WHAT IS REQUIRED ▸ Look through the material below and copy every line containing the word "hmin".

INFORMATION ▸

-- pv_equiv track=rewrite | github.com/AdrianFernandez32/sumaBinaria | proyecto-2/funciones.py | decimal2BinarioPositive
-- ===== SOURCE A (Python) =====
-- def decimal2BinarioPositive(num):
--     num = abs(num)
--     binaryNum = []
--     pot = 15
--     while pot >= 0:
--         if num >= 2**pot:
--             binaryNum.append(1)
--             num -= 2**pot
--         else:
--             binaryNum.append(0)
--         pot -= 1
--     return binaryNum
-- ===== SOURCE B (Python) =====
-- def decimal2BinarioPositive(num):
--     n = min(abs(num), 65535)
--     return [(n // 2**bit) % 2 for bit in range(15, -1, -1)]
-- ===== Notes on version B (the rewrite author's own statement) =====
-- stated objective: simpler
-- what changed: Replaces the greedy subtract-descending-powers loop with a clamp to 65535 followed by a per-bit closed form (n // 2**bit) % 2 over bits 15..0.
import Mathlib
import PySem

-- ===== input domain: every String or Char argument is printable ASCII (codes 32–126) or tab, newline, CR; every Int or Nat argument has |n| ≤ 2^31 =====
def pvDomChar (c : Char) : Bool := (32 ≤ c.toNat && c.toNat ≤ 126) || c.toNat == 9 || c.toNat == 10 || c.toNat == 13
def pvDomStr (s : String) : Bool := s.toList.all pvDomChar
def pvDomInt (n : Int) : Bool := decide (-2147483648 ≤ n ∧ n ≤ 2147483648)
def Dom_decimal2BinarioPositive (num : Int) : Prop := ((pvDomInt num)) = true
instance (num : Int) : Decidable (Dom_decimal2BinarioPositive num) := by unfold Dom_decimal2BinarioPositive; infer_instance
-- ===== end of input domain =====

-- B replaces A's greedy subtract-descending-powers loop by a clamp to 65535 plus a
-- per-bit closed form (n // 2**bit) % 2 over bits 15..0 (objective: simpler).

-- B replaces A's greedy subtract-descending-powers loop with a clamp to 65535 plus a
-- per-bit closed form (n // 2**bit) % 2 over bits 15..0 (objective: simpler).

-- ===== PORT A =====
-- the while loop: fuel k+1 means pot = k, so the loop body runs for pot = 15,14,…,0
def pvLoopA (num : Int) : Nat → List Int
  | 0 => []
  | k + 1 => if num ≥ 2 ^ k then 1 :: pvLoopA (num - 2 ^ k) k else 0 :: pvLoopA num k

def decimal2BinarioPositive (num : Int) : List Int := pvLoopA |num| 16

-- ===== PORT B =====
-- `bit` ranges over 15..0, all nonnegative, so `bit.toNat` is the exact Python exponent in 2**bit
def decimal2BinarioPositive_alt (num : Int) : List Int :=
  let n := min |num| 65535
  (PySem.List.pyRange 15 (-1) (-1)).map
    (fun bit => PySem.Int.mod (PySem.Int.floordiv n (2 ^ bit.toNat)) 2)

-- ===== PRECONDITION & SPEC =====
def Spec_decimal2BinarioPositive (num : Int) (out : List Int) : Prop := out = decimal2BinarioPositive_alt num
instance (num : Int) (out : List Int) : Decidable (Spec_decimal2BinarioPositive num out) := by unfold Spec_decimal2BinarioPositive; infer_instance

-- ===== CLAIM (what is proved, stated in full; the proofs are below) =====
def Claim_equal_decimal2BinarioPositive : Prop := ∀ (num : Int), Dom_decimal2BinarioPositive num → Spec_decimal2BinarioPositive num (decimal2BinarioPositive num)

-- ===== LEMMAS AND PROOFS =====

lemma pv_bit_add_pow (m : Int) (k j : Nat) (hj : j < k) :
    (m + 2 ^ k) / 2 ^ j % 2 = m / 2 ^ j % 2 := by
  have hsplit : (2 : Int) ^ k = 2 * 2 ^ (k - j - 1) * 2 ^ j := by
    calc (2 : Int) ^ k = 2 ^ (k - j - 1 + 1 + j) := by rw [show k - j - 1 + 1 + j = k by omega]
      _ = 2 * 2 ^ (k - j - 1) * 2 ^ j := by rw [pow_add, pow_succ]; ring
  rw [hsplit, Int.add_mul_ediv_right _ _ (by positivity : (2 : Int) ^ j ≠ 0),
    Int.add_mul_emod_self_left]

lemma pvLoopA_eq (k : Nat) : ∀ n : Int, 0 ≤ n →
    pvLoopA n k = (List.range k).map (fun i => min n (2 ^ k - 1) / 2 ^ (k - 1 - i) % 2) := by
  induction k with
  | zero => intro n _; rfl
  | succ k ih =>
    intro n hn
    have hp : (0 : Int) < 2 ^ k := by positivity
    have hpow : (2 : Int) ^ (k + 1) = 2 * 2 ^ k := by rw [pow_succ]; ring
    rw [List.range_succ_eq_map, List.map_cons, List.map_map]
    by_cases h : 2 ^ k ≤ n
    · have hmin : min n (2 ^ (k + 1) - 1) = min (n - 2 ^ k) (2 ^ k - 1) + 2 ^ k := by
        rw [hpow]; omega
      have hm0 : 0 ≤ min (n - 2 ^ k) (2 ^ k - 1) := by omega
      have hm1 : min (n - 2 ^ k) (2 ^ k - 1) < 2 ^ k := by omega
      simp only [pvLoopA, if_pos (show n ≥ 2 ^ k from h)]
      rw [ih (n - 2 ^ k) (by omega)]
      refine List.cons_eq_cons.mpr ⟨?_, ?_⟩
      · simp only [Nat.add_sub_cancel, Nat.sub_zero, hmin]
        rw [show min (n - 2 ^ k) (2 ^ k - 1) + 2 ^ k
              = min (n - 2 ^ k) (2 ^ k - 1) + 1 * 2 ^ k by ring,
          Int.add_mul_ediv_right _ 1 (by omega : (2 : Int) ^ k ≠ 0),
          Int.ediv_eq_zero_of_lt hm0 hm1]; decide
      · refine List.map_congr_left (fun i hi => ?_)
        have hik : i < k := List.mem_range.mp hi
        simp only [Function.comp]
        rw [show k + 1 - 1 - (i + 1) = k - 1 - i by omega, hmin,
          pv_bit_add_pow _ k (k - 1 - i) (by omega)]
    · have hmin : min n (2 ^ (k + 1) - 1) = n := by rw [hpow]; omega
      have hmin' : min n (2 ^ k - 1) = n := by omega
      simp only [pvLoopA, if_neg (show ¬ n ≥ 2 ^ k from h)]
      rw [ih n hn]
      refine List.cons_eq_cons.mpr ⟨?_, ?_⟩
      · simp only [Nat.add_sub_cancel, Nat.sub_zero, hmin]
        rw [Int.ediv_eq_zero_of_lt hn (by omega)]; decide
      · refine List.map_congr_left (fun i hi => ?_)
        simp only [Function.comp]
        rw [show k + 1 - 1 - (i + 1) = k - 1 - i by omega, hmin, hmin']

lemma pv_bitB (n : Int) (j : Nat) :
    PySem.Int.mod (PySem.Int.floordiv n (2 ^ j)) 2 = n / 2 ^ j % 2 := by
  rw [PySem.Int.floordiv_eq_ediv_of_pos (by positivity),
    PySem.Int.mod_eq_emod_of_pos (by norm_num)]

-- ===== VERDICT (by name: the statement is the Claim_ definition above) =====
theorem decimal2BinarioPositive_spec : Claim_equal_decimal2BinarioPositive := by
  intro num _
  unfold Spec_decimal2BinarioPositive
  unfold decimal2BinarioPositive decimal2BinarioPositive_alt
  rw [pvLoopA_eq 16 |num| (abs_nonneg num),
    show PySem.List.pyRange 15 (-1) (-1) = [15,14,13,12,11,10,9,8,7,6,5,4,3,2,1,0] from by decide,
    show List.range 16 = [0,1,2,3,4,5,6,7,8,9,10,11,12,13,14,15] from rfl]
  norm_num [pv_bitB, show Int.toNat 0 = 0 from rfl, show Int.toNat 1 = 1 from rfl, show Int.toNat 2 = 2 from rfl, show Int.toNat 3 = 3 from rfl, show Int.toNat 4 = 4 from rfl, show Int.toNat 5 = 5 from rfl, show Int.toNat 6 = 6 from rfl, show Int.toNat 7 = 7 from rfl, show Int.toNat 8 = 8 from rfl, show Int.toNat 9 = 9 from rfl, show Int.toNat 10 = 10 from rfl, show Int.toNat 11 = 11 from rfl, show Int.toNat 12 = 12 from rfl, show Int.toNat 13 = 13 from rfl, show Int.toNat 14 = 14 from rfl, show Int.toNat 15 = 15 from rfl]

RESULT FOR THIS TASK ▸
    · have hmin : min n (2 ^ (k + 1) - 1) = min (n - 2 ^ k) (2 ^ k - 1) + 2 ^ k := by
      · simp only [Nat.add_sub_cancel, Nat.sub_zero, hmin]
        rw [show k + 1 - 1 - (i + 1) = k - 1 - i by omega, hmin,
    · have hmin : min n (2 ^ (k + 1) - 1) = n := by rw [hpow]; omega
      have hmin' : min n (2 ^ k - 1) = n := by omega
      · simp only [Nat.add_sub_cancel, Nat.sub_zero, hmin]
        rw [show k + 1 - 1 - (i + 1) = k - 1 - i by omega, hmin, hmin']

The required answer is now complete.